[Data records Boundary: Start]

-- pv_equiv track=rewrite | github.com/BejenaruIoanMatei/SudokuStenography | core/sudoku/decoder.py | decode_message_from_sudoku
-- ===== SOURCE A (Python) =====
-- def decode_message_from_sudoku(grid, message_length):
--     flat_grid = sum(grid, [])
--     bits_needed = message_length * 8
--     bits = []
--
--     for val in flat_grid:
--         if val != 0 and len(bits) < bits_needed:
--             bits.append(str(val & 1))
--
--     if len(bits) < bits_needed:
--         raise ValueError("Grid does not contain enough data to decode the full message.")
--
--     chars = [chr(int(''.join(bits[i:i+8]), 2)) for i in range(0, bits_needed, 8)]
--     return ''.join(chars)
-- ===== SOURCE B (Python) =====
-- def decode_message_from_sudoku(grid, message_length):
--     if message_length <= 0:
--         return ''
--     out = []
--     acc = 0
--     nbits = 0
--     for row in grid:
--         for val in row:
--             if val != 0:
--                 acc = acc * 2 + (val & 1)
--                 nbits += 1
--                 if nbits == 8:
--                     out.append(chr(acc))
--                     acc = 0
--                     nbits = 0
--                     if len(out) == message_length:
--                         return ''.join(out)
--     raise ValueError("Grid does not contain enough data to decode the full message.")
-- ===== Notes on version B (the rewrite author's own statement) =====
-- stated objective: alternative
-- what changed: Replaces A's three-phase pipeline (flatten, build an intermediate list of bit strings, then join/slice/int-parse each 8-bit chunk) with a single streaming pass over the rows that folds each LSB into an integer accumulator and emits a character every 8 bits, stopping early once message_length characters are produced.
import Mathlib
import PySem

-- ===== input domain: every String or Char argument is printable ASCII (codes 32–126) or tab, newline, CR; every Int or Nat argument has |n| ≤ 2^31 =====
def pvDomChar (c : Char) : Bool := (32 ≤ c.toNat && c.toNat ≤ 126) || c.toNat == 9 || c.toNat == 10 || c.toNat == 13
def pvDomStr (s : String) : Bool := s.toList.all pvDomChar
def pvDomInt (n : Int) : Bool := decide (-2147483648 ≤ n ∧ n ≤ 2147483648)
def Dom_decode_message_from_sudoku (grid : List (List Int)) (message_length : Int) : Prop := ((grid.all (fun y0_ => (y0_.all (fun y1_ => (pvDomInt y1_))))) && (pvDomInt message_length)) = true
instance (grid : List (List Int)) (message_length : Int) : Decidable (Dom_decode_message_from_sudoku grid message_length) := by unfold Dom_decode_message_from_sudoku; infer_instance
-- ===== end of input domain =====

-- B replaces A's flatten → bit-string list → join/slice/int-parse pipeline by one streaming pass
-- over the rows with an integer accumulator and early return (objective: alternative decomposition).


-- ===== PORT A =====
-- the 'for val in flat_grid' loop: state is the accumulated list 'bits' of "0"/"1" strings
def pvBitsLoopA (bits_needed : Int) : List Int → List String → List String
  | [], bits => bits
  | v :: vs, bits =>
      pvBitsLoopA bits_needed vs
        (if v ≠ 0 ∧ (bits.length : Int) < bits_needed then
          bits ++ [PySem.Int.toStr (PySem.Int.band v 1)] else bits)
theorem process_spec' (i : Int) (line : String) (hpre : Pre_process i line) :
    process i line = process_alt i line := by
  have hex : ∃ p : Nat, (pvMAt line.toList p).isSome := by
    rw [Pre_process, Bool.or_eq_true] at hpre
    rcases hpre with hdig | hword
    · obtain ⟨c, hc, hcd⟩ := List.any_eq_true.mp hdig
      obtain ⟨q, hq, rfl⟩ := List.mem_iff_getElem.mp hc
      exact ⟨q, by rw [pvMAt_of_digit hq hcd]; rfl⟩
    · obtain ⟨w, hw, hin⟩ := List.any_eq_true.mp hword
      obtain ⟨u, t, hut⟩ := (PySem.Chars.isIn_iff_infix _ _).mp hin
      have hpref : w.toList <+: line.toList.drop u.length := by
        have hdp : line.toList.drop u.length = w.toList ++ t := by
          rw [← hut, List.append_assoc, List.drop_left]
        exact ⟨t, hdp.symm⟩
      exact ⟨u.length, by rw [pvMAt_of_word (pvDigit_mem_words w hw) hpref]; rfl⟩
  rw [pvProcess_eq, pvProcess_alt_eq]
  exact pvMain line.toList hex


-- ===== VERDICT (by name: the statement is the Claim_ definition above) =====
theorem process_spec : Claim_equal_process := by
  intro i line _ hpre
  unfold Spec_process
  exact process_spec' i line hpre
-- ---- the split loop bodies of A's port ----

def pvTcA (d : PySem.Dict String Int) (tup : String × String) : PySem.Dict String Int :=
  d.modify tup.2 0 (· + 1)

def pvWptA (d : PySem.Dict String (PySem.Dict String Int)) (tup : String × String) :
    PySem.Dict String (PySem.Dict String Int) :=
  let d0 := if d.contains tup.2 then d else d.insert tup.2 PySem.Dict.empty
  d0.insert tup.2 ((d0.getD tup.2 PySem.Dict.empty).modify tup.1 0 (· + 1))

def pvTpwA (d : PySem.Dict String (PySem.Dict String Int)) (tup : String × String) :
    PySem.Dict String (PySem.Dict String Int) :=
  let d0 := if d.contains tup.1 then d else d.insert tup.1 PySem.Dict.empty
  d0.insert tup.1 ((d0.getD tup.1 PySem.Dict.empty).modify tup.2 0 (· + 1))

theorem pvBodyA_split : pvBodyA = fun ds tup => (pvTcA ds.1 tup, pvWptA ds.2.1 tup, pvTpwA ds.2.2 tup) := rfl

-- per-component characterisations of A's folds
theorem pv_foldl_wptA (l : List (String × String)) :
    l.foldl pvWptA PySem.Dict.empty = pvGCanon (fun q => q.2) (fun q => q.1) l := by
  have h : l.foldl pvWptA PySem.Dict.empty
      = l.foldl (pvGStep (fun q => q.2) (fun q => q.1)) PySem.Dict.empty :=
    PySem.List.foldl_congr_mem _ _ _ _ (fun d (tup : String × String) _ => pv_stepA_reduce d tup.2 tup.1)
  rw [h]
  exact pv_foldl_gStep _ _ l

theorem pv_foldl_tpwA (l : List (String × String)) :
    l.foldl pvTpwA PySem.Dict.empty = pvGCanon (fun q => q.1) (fun q => q.2) l := by
  have h : l.foldl pvTpwA PySem.Dict.empty
      = l.foldl (pvGStep (fun q => q.1) (fun q => q.2)) PySem.Dict.empty :=
    PySem.List.foldl_congr_mem _ _ _ _ (fun d (tup : String × String) _ => pv_stepA_reduce d tup.1 tup.2)
  rw [h]
  exact pv_foldl_gStep _ _ l

theorem pv_foldl_tcA (l : List (String × String)) :
    l.foldl pvTcA PySem.Dict.empty = PySem.Dict.counter (l.map (fun p => p.2)) := by
  rw [PySem.Dict.counter_eq_foldl, List.foldl_map]
  rfl

-- ---- counts of a projected filtered list ARE pair counts (B's counting scheme) ----

theorem pv_count_fst_filter (pairs : List (String × String)) (w t : String) :
    ((pairs.filter (fun q => q.2 == t)).map (fun q => q.1)).count w = pairs.count (w, t) := by
  rw [pv_count_map, List.countP_filter, List.count_eq_countP]
  apply List.countP_congr
  intro q _
  constructor
  · intro hb
    rcases Bool.and_eq_true_iff.mp hb with ⟨h1, h2⟩
    have : q = (w, t) := Prod.ext (eq_of_beq h1) (eq_of_beq h2)
    simp [this]
  · intro hb
    have : q = (w, t) := eq_of_beq hb
    subst this
    simp

theorem pv_count_snd_filter (pairs : List (String × String)) (w t : String) :
    ((pairs.filter (fun q => q.1 == w)).map (fun q => q.2)).count t = pairs.count (w, t) := by
  rw [pv_count_map, List.countP_filter, List.count_eq_countP]
  apply List.countP_congr
  intro q _
  constructor
  · intro hb
    rcases Bool.and_eq_true_iff.mp hb with ⟨h1, h2⟩
    have : q = (w, t) := Prod.ext (eq_of_beq h2) (eq_of_beq h1)
    simp [this]
  · intro hb
    have : q = (w, t) := eq_of_beq hb
    subst this
    simp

[Data records Boundary: End]

Exercise goal – From the records above, copy only the lines starting with the line that holds "l.foldl pvWptA PySem.Dict.empty = pvGCanon" and going on through the line that holds "theorem pv_foldl_tpwA (l", exactly as written.

Answer –
    l.foldl pvWptA PySem.Dict.empty = pvGCanon (fun q => q.2) (fun q => q.1) l := by
  have h : l.foldl pvWptA PySem.Dict.empty
      = l.foldl (pvGStep (fun q => q.2) (fun q => q.1)) PySem.Dict.empty :=
    PySem.List.foldl_congr_mem _ _ _ _ (fun d (tup : String × String) _ => pv_stepA_reduce d tup.2 tup.1)
  rw [h]
  exact pv_foldl_gStep _ _ l

theorem pv_foldl_tpwA (l : List (String × String)) :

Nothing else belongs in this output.